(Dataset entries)
-- delta-Pascal recurrence for Nfree
theorem Nfree_rec (q c : Int × Int) (h1 : 1 ≤ c.1) (h2 : 1 ≤ c.2) :
    Nfree q c = Nfree q (c.1 - 1, c.2) + Nfree q (c.1, c.2 - 1) + (if q = c then 1 else 0) := by
  obtain ⟨a, b⟩ := q
  obtain ⟨x, y⟩ := c
  simp only at h1 h2
  unfold Nfree
  dsimp only
  simp only [Prod.mk.injEq]
  by_cases hq : a ≤ x ∧ b ≤ y
  · obtain ⟨ha, hb⟩ := hq
    by_cases hax : a = x
    · by_cases hby : b = y
      · subst hax; subst hby
        rw [if_pos ⟨le_rfl, le_rfl⟩, if_neg (by omega), if_neg (by omega),
            if_pos ⟨rfl, rfl⟩]
        norm_num
      · rw [if_pos ⟨le_of_eq hax, hb⟩, if_neg (by omega), if_pos ⟨le_of_eq hax, by omega⟩,
            if_neg (fun h => hby h.2)]
        rw [show ((x - a) + (y - b)).toNat = (y - b).toNat from by omega,
            show (x - a).toNat = 0 from by omega,
            show ((x - a) + ((y - 1) - b)).toNat = ((y - 1) - b).toNat from by omega]
        simp [Nat.choose_zero_right]
    · have hax' : a < x := lt_of_le_of_ne ha fun h => hax h
      by_cases hby : b = y
      · subst hby
        rw [if_pos ⟨ha, le_rfl⟩, if_pos ⟨by omega, le_rfl⟩, if_neg (by omega),
            if_neg (fun h => hax h.1)]
        rw [show ((x - a) + (b - b)).toNat = (x - a).toNat from by omega,
            show (((x - 1) - a) + (b - b)).toNat = ((x - 1) - a).toNat from by omega,
            show ((x - 1) - a).toNat = (x - a).toNat - 1 from by omega]
        rw [Nat.choose_self, Nat.choose_self]
        norm_num
      · have hby' : b < y := lt_of_le_of_ne hb fun h => hby h
        rw [if_pos ⟨ha, hb⟩, if_pos ⟨by omega, hb⟩, if_pos ⟨ha, by omega⟩,
            if_neg (fun h => hax h.1)]
        rw [show ((x - a) + (y - b)).toNat = ((x - a - 1).toNat + (y - b - 1).toNat + 1) + 1 from by omega,
            show (x - a).toNat = (x - a - 1).toNat + 1 from by omega,
            show (((x - 1) - a) + (y - b)).toNat = (x - a - 1).toNat + (y - b - 1).toNat + 1 from by omega,
            show ((x - 1) - a).toNat = (x - a - 1).toNat from by omega,
            show ((x - a) + ((y - 1) - b)).toNat = (x - a - 1).toNat + (y - b - 1).toNat + 1 from by omega]
        rw [Nat.choose_succ_succ]
        push_cast
        ring
  · rw [if_neg hq, if_neg (fun h => hq ⟨by omega, h.2⟩), if_neg (fun h => hq ⟨h.1, by omega⟩),
        if_neg (fun h => hq ⟨le_of_eq h.1, le_of_eq h.2⟩)]
    norm_num

theorem Nfree_self (c : Int × Int) : Nfree c c = 1 := by
  unfold Nfree
  rw [if_pos ⟨le_rfl, le_rfl⟩]
  simp

-- entries of the weight list: coordinates stay nonnegative and boundary entries weigh 0
theorem annot_entries (pts : List (Int × Int)) : ∀ acc,
    (∀ p ∈ pts, 0 ≤ p.1 ∧ 0 ≤ p.2) →
    (∀ e ∈ acc, (0 ≤ e.1.1 ∧ 0 ≤ e.1.2) ∧ ((e.1.1 ≤ 0 ∨ e.1.2 ≤ 0) → e.2 = 0)) →
    ∀ e ∈ annotF acc pts, (0 ≤ e.1.1 ∧ 0 ≤ e.1.2) ∧ ((e.1.1 ≤ 0 ∨ e.1.2 ≤ 0) → e.2 = 0) := by
  induction pts with
  | nil =>
    intro acc h1 h2 e he
    exact h2 e he
  | cons p l ih =>
    intro acc h1 h2 e he
    refine ih _ (fun q hq => h1 q (List.mem_cons_of_mem _ hq)) ?_ e he
    intro e' he'
    simp only [fStep] at he'
    rcases List.mem_append.mp he' with h | h
    · exact h2 e' h
    · have he'' : e' = (p, Nfree (1, 1) p - (acc.map (fun qu => qu.2 * Nfree qu.1 p)).sum) := by
        simpa using h
      subst he''
      have hp0 := h1 p List.mem_cons_self
      refine ⟨hp0, ?_⟩
      intro hbd
      simp only at hbd ⊢
      have hNf : Nfree (1, 1) p = 0 := by
        unfold Nfree
        rw [if_neg (by omega)]
      have hsum : (acc.map (fun qu => qu.2 * Nfree qu.1 p)).sum = 0 := by
        apply List.sum_eq_zero
        intro z hz
        obtain ⟨qu, hqu, rfl⟩ := List.mem_map.mp hz
        by_cases hN : qu.1.1 ≤ p.1 ∧ qu.1.2 ≤ p.2
        · have hq0 := h2 qu hqu
          rw [hq0.2 (by omega), zero_mul]
        · have hz0 : Nfree qu.1 p = 0 := by unfold Nfree; rw [if_neg hN]
          rw [hz0, mul_zero]
      rw [hNf, hsum]
      norm_num
-- pv_equiv track=rewrite | github.com/Rajnishkumar000/DataScience | arpit/operations.py | solution
-- ===== SOURCE A (Python) =====
-- def binary_search(arr, x):
--     left, right = 0, len(arr) - 1
--     while left <= right:
--         mid = (left + right) // 2
--         if arr[mid] <= x:
--             left = mid + 1
--         else:
--             right = mid - 1
--     return left
--
-- def solution(operations):
--     obstacles = set()  # Set to keep track of obstacle positions
--     result = []  # List to store the binary results
--     obstacles_list = []
--
--     for op in operations:
--         if op[0] == 1:
--             # Operation type 1: Build an obstacle at coordinate x
--             x = op[1]
--             obstacles.add(x)
--             obstacles_list.append(x)
--             obstacles_list.sort()
--         elif op[0] == 2:
--             # Operation type 2: Check if a block of size 'size' can be built ending just before coordinate x
--             x = op[1]
--             size = op[2]
--
--             possible = True
--             index = binary_search(obstacles_list, x - size + 1) - 1
--             if index >= 0 and obstacles_list[index] >= x - size + 1:
--                 possible = False
--             result.append('1' if possible else '0')
--     return ''.join(result)
-- ===== SOURCE B (Python) =====
-- def solution(operations):
--     obstacles = set()
--     result = []
--     for op in operations:
--         if op[0] == 1:
--             obstacles.add(op[1])
--         elif op[0] == 2:
--             result.append('1' if (op[1] - op[2] + 1) not in obstacles else '0')
--     return ''.join(result)
-- ===== Notes on version B (the rewrite author's own statement) =====
-- stated objective: simpler
-- what changed: A's sorted obstacle list, per-insert sort and hand-written binary search reduce to a pure set-membership test of x-size+1, so B keeps only a set of obstacles and drops the list, the sorting and the binary_search helper entirely.
import Mathlib
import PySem

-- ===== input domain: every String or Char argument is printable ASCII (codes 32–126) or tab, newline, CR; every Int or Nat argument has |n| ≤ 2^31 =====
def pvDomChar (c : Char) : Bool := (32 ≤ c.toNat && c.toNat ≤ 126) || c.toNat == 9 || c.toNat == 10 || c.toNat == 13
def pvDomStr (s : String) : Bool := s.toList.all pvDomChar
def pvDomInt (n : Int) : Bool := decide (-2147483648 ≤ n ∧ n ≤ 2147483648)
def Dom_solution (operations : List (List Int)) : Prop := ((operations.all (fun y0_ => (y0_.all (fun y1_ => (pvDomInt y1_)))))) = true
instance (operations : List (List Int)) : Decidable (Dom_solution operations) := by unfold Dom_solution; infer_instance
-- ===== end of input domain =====

-- B replaces A's sorted obstacle list + per-insert sort + hand-written binary search by a single
-- set-membership test of x-size+1 (simpler; the query reduces to exact membership).

-- ===== PORT A =====
-- the while-loop of binary_search; arr[mid] is always in range on reachable states, pyGetD 0 is the access
def bsLoop (arr : List Int) (x : Int) (left right : Int) : Int :=
  if h : left ≤ right then
    let mid := PySem.Int.floordiv (left + right) 2
    if PySem.List.pyGetD arr mid 0 ≤ x then bsLoop arr x (mid + 1) right
    else bsLoop arr x left (mid - 1)
  else left
termination_by (right + 1 - left).toNat
decreasing_by
  · have := PySem.Int.floordiv_two_mid_bounds h; omega
  · have := PySem.Int.floordiv_two_mid_bounds h; omega

def binarySearch (arr : List Int) (x : Int) : Int :=
  bsLoop arr x 0 ((arr.length : Int) - 1)

-- one iteration of A's for-loop; state = (obstacles, obstacles_list, result)
def stepA (st : PySem.Set Int × List Int × List String) (op : List Int) :
    PySem.Set Int × List Int × List String :=
  if PySem.List.pyGetD op 0 0 = 1 then
    let x := PySem.List.pyGetD op 1 0
    (st.1.add x, PySem.List.sorted (st.2.1 ++ [x]) (fun a => a), st.2.2)
  else if PySem.List.pyGetD op 0 0 = 2 then
    let x := PySem.List.pyGetD op 1 0
    let size := PySem.List.pyGetD op 2 0
    let index := binarySearch st.2.1 (x - size + 1) - 1
    -- possible = ¬(index ≥ 0 ∧ obstacles_list[index] ≥ x - size + 1)
    (st.1, st.2.1,
      st.2.2 ++ [if 0 ≤ index ∧ x - size + 1 ≤ PySem.List.pyGetD st.2.1 index 0 then "0" else "1"])
  else st

def solution (operations : List (List Int)) : String :=
  PySem.Str.join "" (operations.foldl stepA (PySem.Set.ofList [], [], [])).2.2

-- ===== PORT B =====
-- one iteration of B's for-loop; state = (obstacles, result)
def stepB (st : PySem.Set Int × List String) (op : List Int) : PySem.Set Int × List String :=
  if PySem.List.pyGetD op 0 0 = 1 then
    (st.1.add (PySem.List.pyGetD op 1 0), st.2)
  else if PySem.List.pyGetD op 0 0 = 2 then
    (st.1,
      st.2 ++ [if (PySem.List.pyGetD op 1 0 - PySem.List.pyGetD op 2 0 + 1) ∈ st.1 then "0" else "1"])
  else st

def solution_alt (operations : List (List Int)) : String :=
  PySem.Str.join "" (operations.foldl stepB (PySem.Set.ofList [], [])).2

-- ===== PRECONDITION & SPEC =====
-- Pre_ excludes exactly the inputs on which A raises IndexError: an empty operation (op[0]),
-- a type-1 operation without its coordinate (op[1]), a type-2 operation missing op[1]/op[2].
def Pre_solution (operations : List (List Int)) : Prop :=
  ∀ op ∈ operations, op ≠ [] ∧ (op.headI = 1 → 2 ≤ op.length) ∧ (op.headI = 2 → 3 ≤ op.length)
instance (operations : List (List Int)) : Decidable (Pre_solution operations) := by
  unfold Pre_solution; infer_instance
def pvWitness_solution : List (List Int) := [[1, 3], [2, 4, 2], [2, 5, 2], [7], [1, 5], [2, 6, 2]]
def Spec_solution (operations : List (List Int)) (out : String) : Prop := out = solution_alt operations
instance (operations : List (List Int)) (out : String) : Decidable (Spec_solution operations out) := by
  unfold Spec_solution; infer_instance

-- ===== CLAIM (what is proved, stated in full; the proofs are below) =====
def Claim_equal_solution : Prop := ∀ (operations : List (List Int)),
  Dom_solution operations → Pre_solution operations → Spec_solution operations (solution operations)

-- ===== LEMMAS AND PROOFS =====

-- loop invariant of A's binary search: the result splits arr into a prefix ≤ x and a suffix > x
theorem bsLoop_spec (arr : List Int) (x : Int) (hs : arr.Pairwise (· ≤ ·))
    (left right : Int) (h0 : 0 ≤ left) (hlen : right < (arr.length : Int)) (hlr : left ≤ right + 1)
    (hpre : ∀ j : Nat, (j : Int) < left → arr.getD j 0 ≤ x)
    (hsuf : ∀ j : Nat, right < (j : Int) → j < arr.length → x < arr.getD j 0) :
    left ≤ bsLoop arr x left right ∧ bsLoop arr x left right ≤ right + 1 ∧
      (∀ j : Nat, (j : Int) < bsLoop arr x left right → arr.getD j 0 ≤ x) ∧
      (∀ j : Nat, bsLoop arr x left right ≤ (j : Int) → j < arr.length → x < arr.getD j 0) := by
  rw [bsLoop]
  split
  · next h =>
    have hmid := PySem.Int.floordiv_two_mid_bounds h
    set mid := PySem.Int.floordiv (left + right) 2 with hmiddef
    have hmid0 : (0:Int) ≤ mid := by omega
    have hmidlt : mid < (arr.length : Int) := by omega
    simp only []
    rw [PySem.List.pyGetD_eq_getElem arr 0 hmid0 hmidlt]
    split
    · next hle =>
      have hpre' : ∀ j : Nat, (j : Int) < mid + 1 → arr.getD j 0 ≤ x := by
        intro j hj
        have hjlen : j < arr.length := by omega
        rw [List.getD_eq_getElem arr 0 hjlen]
        rcases lt_or_eq_of_le (show j ≤ mid.toNat by omega) with hlt | heq
        · exact le_trans (List.pairwise_iff_getElem.mp hs j mid.toNat hjlen (by omega) hlt) hle
        · subst heq; exact hle
      obtain ⟨a1, a2, a3, a4⟩ := bsLoop_spec arr x hs (mid + 1) right (by omega) hlen (by omega) hpre' hsuf
      exact ⟨le_trans (by omega) a1, a2, a3, a4⟩
    · next hgt =>
      push Not at hgt
      have hsuf' : ∀ j : Nat, mid - 1 < (j : Int) → j < arr.length → x < arr.getD j 0 := by
        intro j hj hjlen
        rw [List.getD_eq_getElem arr 0 hjlen]
        rcases lt_or_eq_of_le (show mid.toNat ≤ j by omega) with hlt | heq
        · exact lt_of_lt_of_le hgt (List.pairwise_iff_getElem.mp hs mid.toNat j (by omega) hjlen hlt)
        · subst heq; exact hgt
      obtain ⟨a1, a2, a3, a4⟩ := bsLoop_spec arr x hs left (mid - 1) h0 (by omega) (by omega) hpre hsuf'
      exact ⟨a1, le_trans a2 (by omega), a3, a4⟩
  · next h =>
    exact ⟨le_refl _, by omega, hpre, fun j hj hjlen => hsuf j (by omega) hjlen⟩
termination_by (right + 1 - left).toNat
decreasing_by
  · omega
  · omega

-- A's query test on a sorted list is exact membership of x-size+1
theorem bs_mem (arr : List Int) (t : Int) (hs : arr.Pairwise (· ≤ ·)) :
    (0 ≤ binarySearch arr t - 1 ∧ t ≤ PySem.List.pyGetD arr (binarySearch arr t - 1) 0) ↔ t ∈ arr := by
  obtain ⟨h1, h2, hpre, hsuf⟩ :=
    bsLoop_spec arr t hs 0 ((arr.length : Int) - 1) (le_refl 0) (by omega) (by omega)
      (fun j hj => absurd hj (by omega)) (fun j hj hjlen => absurd hjlen (by omega))
  rw [show bsLoop arr t 0 ((arr.length : Int) - 1) = binarySearch arr t from rfl] at h1 h2 hpre hsuf
  constructor
  · rintro ⟨hL, hget⟩
    have hlt : binarySearch arr t - 1 < (arr.length : Int) := by omega
    rw [PySem.List.pyGetD_eq_getElem arr 0 hL hlt] at hget
    have hle := hpre (binarySearch arr t - 1).toNat (by omega)
    rw [List.getD_eq_getElem arr 0 (by omega)] at hle
    exact (le_antisymm hle hget) ▸ List.getElem_mem _
  · intro hmem
    obtain ⟨j, hjlen, hj⟩ := List.mem_iff_getElem.mp hmem
    have hjL : (j : Int) < binarySearch arr t := by
      by_contra hc
      push Not at hc
      have := hsuf j hc hjlen
      rw [List.getD_eq_getElem arr 0 hjlen, hj] at this
      omega
    refine ⟨by omega, ?_⟩
    rw [PySem.List.pyGetD_eq_getElem arr 0 (by omega) (by omega)]
    rcases lt_or_eq_of_le (show j ≤ (binarySearch arr t - 1).toNat by omega) with hlt | heq
    · have hp := List.pairwise_iff_getElem.mp hs j ((binarySearch arr t - 1).toNat) hjlen (by omega) hlt
      rw [hj] at hp
      exact hp
    · subst heq; exact le_of_eq hj.symm

theorem foldl_inv (ops : List (List Int))
    (sA : PySem.Set Int × List Int × List String) (sB : PySem.Set Int × List String)
    (hres : sA.2.2 = sB.2) (hsorted : sA.2.1.Pairwise (· ≤ ·))
    (hmem : ∀ t : Int, t ∈ sA.2.1 ↔ t ∈ sB.1) :
    (ops.foldl stepA sA).2.2 = (ops.foldl stepB sB).2 := by
  induction ops generalizing sA sB with
  | nil => exact hres
  | cons op rest ih =>
    simp only [List.foldl_cons]
    apply ih
    · unfold stepA stepB
      split
      · next =>
        simp [hres]
      · split
        · next =>
          simp only []
          rw [hres]
          congr 2
          by_cases hc : 0 ≤ binarySearch sA.2.1 (PySem.List.pyGetD op 1 0 - PySem.List.pyGetD op 2 0 + 1) - 1 ∧
              PySem.List.pyGetD op 1 0 - PySem.List.pyGetD op 2 0 + 1 ≤
                PySem.List.pyGetD sA.2.1 (binarySearch sA.2.1 (PySem.List.pyGetD op 1 0 - PySem.List.pyGetD op 2 0 + 1) - 1) 0
          · rw [if_pos hc, if_pos (((hmem _).mp ((bs_mem _ _ hsorted).mp hc)))]
          · rw [if_neg hc, if_neg (fun hm => hc ((bs_mem _ _ hsorted).mpr ((hmem _).mpr hm)))]
        · next => exact hres
    · unfold stepA
      split
      · exact PySem.List.sorted_pairwise _ _
      · split
        · exact hsorted
        · exact hsorted
    · intro t
      unfold stepA stepB
      split
      · next =>
        simp only [PySem.List.mem_sorted, List.mem_append, List.mem_singleton, PySem.Set.mem_add]
        rw [hmem t]
      · split
        · exact hmem t
        · exact hmem t

-- ===== VERDICT (by name: the statement is the Claim_ definition above) =====
theorem solution_spec : Claim_equal_solution := by
  intro ops _ _
  unfold Spec_solution solution solution_alt
  congr 1
  exact foldl_inv ops _ _ rfl (by simp) (by simp)
-- pv_equiv track=rewrite | github.com/gregchapman-dev/converter21 | tests/Utilities.py | generateExpectedTokenStrings
-- ===== SOURCE A (Python) =====
-- def generateExpectedTokenStrings(stringListChanges: dict, lineCount: int) -> [list]:
--     result = [['']] * lineCount # a single empty token on every line
--     changeLineNumbers = []
--     # We want integers for sorting and comparison with lineNumbers, but the keys are strings representing integers.
--     # Note that python allows integer keys, but we store these in JSON files, and JSON does not allow that.
--     for key in list(stringListChanges.keys()):
--         changeLineNumbers.append(int(key))
--     changeLineNumbers.sort()
--     changeLineNumbers_Idx: int = 0
--     currValue: [str] = ['']
--     for lineIdx in range(0, lineCount):
--         lineNumber = lineIdx+1  # lineNumber is 1-based, lineIdx is 0-based
--         if changeLineNumbers_Idx < len(changeLineNumbers) and lineNumber == changeLineNumbers[changeLineNumbers_Idx]:
--             currValue = stringListChanges[str(lineNumber)] # back to str for a key
--             changeLineNumbers_Idx += 1
--         result[lineIdx] = currValue
--     return result
-- ===== SOURCE B (Python) =====
-- def generateExpectedTokenStrings(stringListChanges: dict, lineCount: int) -> [list]:
--     # Run-length construction: sort the in-range changes once, then emit whole
--     # constant segments between consecutive change lines (no per-line scan).
--     changes = sorted(((int(k), v) for k, v in stringListChanges.items()
--                       if 1 <= int(k) <= lineCount), key=lambda p: p[0])
--     result = []
--     pos = 0          # number of lines emitted so far
--     value = ['']
--     for n, v in changes:
--         result += [value] * (n - 1 - pos)
--         pos = n - 1
--         value = v
--     result += [value] * (lineCount - pos)
--     return result
-- ===== Notes on version B (the rewrite author's own statement) =====
-- stated objective: alternative
-- what changed: B replaces A's per-line scan (which walks every line testing it against a sorted key list with an advancing pointer) by a run-length construction: it sorts the in-range changes once and emits each constant segment between consecutive change lines wholesale with list repetition, iterating over the changes instead of the lines.
-- intended difference: On inputs containing a change key that parses to a non-positive line number alongside an in-range change with a non-[''] value, A's sorted pointer sticks on the non-positive entry and silently ignores ALL changes (returning [['']]*lineCount), while B applies the in-range changes, which is the intended behaviour. — e.g. on generateExpectedTokenStrings([("0", ["x"]), ("2", ["y"])], 3): A returns [[""], [""], [""]], B returns [[""], ["y"], ["y"]]
-- outside the precondition, e.g. on generateExpectedTokenStrings({'2': ['a'], '+2': ['b']}, 3): A returns [[''], ['a'], ['a']], B returns [[''], ['b'], ['b']]
import Mathlib
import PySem

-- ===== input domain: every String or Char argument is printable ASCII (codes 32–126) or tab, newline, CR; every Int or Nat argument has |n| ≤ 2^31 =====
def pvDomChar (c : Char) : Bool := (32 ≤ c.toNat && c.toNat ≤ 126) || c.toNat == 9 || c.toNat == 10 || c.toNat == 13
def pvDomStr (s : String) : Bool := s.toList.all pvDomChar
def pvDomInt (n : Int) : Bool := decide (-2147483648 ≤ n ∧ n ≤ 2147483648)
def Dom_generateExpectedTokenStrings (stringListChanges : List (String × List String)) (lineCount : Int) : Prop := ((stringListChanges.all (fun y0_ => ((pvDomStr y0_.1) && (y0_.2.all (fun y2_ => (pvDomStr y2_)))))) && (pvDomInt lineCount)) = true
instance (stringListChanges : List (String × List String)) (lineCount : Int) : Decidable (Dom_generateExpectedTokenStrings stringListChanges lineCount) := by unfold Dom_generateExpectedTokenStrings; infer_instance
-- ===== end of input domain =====

-- B replaces A's per-line scan with pointer machinery by a run-length construction:
-- sort the in-range changes once, then emit each constant segment between consecutive
-- change lines wholesale (objective: alternative; equal return values on Pre_ outside D_).

-- ===== PORT A =====
-- int(key): the none case (ValueError) is excluded by Pre_generateExpectedTokenStrings
def pvParse (k : String) : Int := (PySem.Int.ofStr? k).getD 0

-- loop body of A's 'for lineIdx in range(0, lineCount)'; state = (result, changeLineNumbers_Idx, currValue)
def pvStepA (d : PySem.Dict String (List String)) (s : List Int)
    (st : List (List String) × Int × List String) (lineIdx : Int) :
    List (List String) × Int × List String :=
  let lineNumber := lineIdx + 1
  if st.2.1 < (s.length : Int) ∧ PySem.List.pyGet? s st.2.1 = some lineNumber then
    -- stringListChanges[str(lineNumber)]: the none case (KeyError) is excluded by Pre_
    let currValue := (d.get? (PySem.Int.toStr lineNumber)).getD [""]
    (st.1.set lineIdx.toNat currValue, st.2.1 + 1, currValue)
  else
    (st.1.set lineIdx.toNat st.2.2, st.2.1, st.2.2)

def generateExpectedTokenStrings (stringListChanges : List (String × List String)) (lineCount : Int) : List (List String) :=
  let d := PySem.Dict.mk stringListChanges
  let result := PySem.List.pyRepeat [[""]] lineCount
  let changeLineNumbers := d.keys.foldl (fun acc key => acc ++ [pvParse key]) []
  let s := PySem.List.sorted changeLineNumbers (fun x => x) false
  ((PySem.List.pyRange 0 lineCount 1).foldl (pvStepA d s) (result, 0, [""])).1

-- ===== PORT B =====
-- B's 'sorted((int(k), v) for k, v in ... if 1 <= int(k) <= lineCount, key=lambda p: p[0])'
def pvChangesB (ps : List (String × List String)) (L : Int) : List (Int × List String) :=
  PySem.List.sorted
    ((ps.filter (fun p => decide (1 ≤ pvParse p.1) && decide (pvParse p.1 ≤ L))).map
      (fun p => (pvParse p.1, p.2)))
    (fun q => q.1) false

-- loop body of B's 'for n, v in changes'; state = (result, pos, value)
def pvStepBseg (st : List (List String) × Int × List String) (q : Int × List String) :
    List (List String) × Int × List String :=
  (st.1 ++ PySem.List.pyRepeat [st.2.2] (q.1 - 1 - st.2.1), q.1 - 1, q.2)

def generateExpectedTokenStrings_alt (stringListChanges : List (String × List String)) (lineCount : Int) : List (List String) :=
  let changes := pvChangesB stringListChanges lineCount
  let st := changes.foldl pvStepBseg ([], 0, [""])
  st.1 ++ PySem.List.pyRepeat [st.2.2] (lineCount - st.2.1)

-- ===== PRECONDITION & SPEC =====
-- Pre_ excludes exactly: keys int() cannot parse (A raises ValueError), keys that collide after
-- parsing or repeat as strings (a dict cannot carry duplicate keys; PySem's assoc-list dict assumes
-- them unique), and -- when every key is positive -- non-canonical keys within range, on which A's
-- pointer inevitably lands and raises KeyError at the str(lineNumber) lookup.
def Pre_generateExpectedTokenStrings (stringListChanges : List (String × List String)) (lineCount : Int) : Prop :=
  (stringListChanges.map Prod.fst).Nodup
  ∧ (∀ p ∈ stringListChanges, (PySem.Int.ofStr? p.1).isSome = true)
  ∧ (stringListChanges.map (fun p => pvParse p.1)).Nodup
  ∧ ((∀ p ∈ stringListChanges, 1 ≤ pvParse p.1) →
      ∀ p ∈ stringListChanges, pvParse p.1 ≤ lineCount → PySem.Int.toStr (pvParse p.1) = p.1)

▸ **Instructions to follow**:
What you should output is every line of the records above, from the first through the line containing "simp only at h1 h2", unchanged.

▸ **Your solution**:
-- delta-Pascal recurrence for Nfree
theorem Nfree_rec (q c : Int × Int) (h1 : 1 ≤ c.1) (h2 : 1 ≤ c.2) :
    Nfree q c = Nfree q (c.1 - 1, c.2) + Nfree q (c.1, c.2 - 1) + (if q = c then 1 else 0) := by
  obtain ⟨a, b⟩ := q
  obtain ⟨x, y⟩ := c
  simp only at h1 h2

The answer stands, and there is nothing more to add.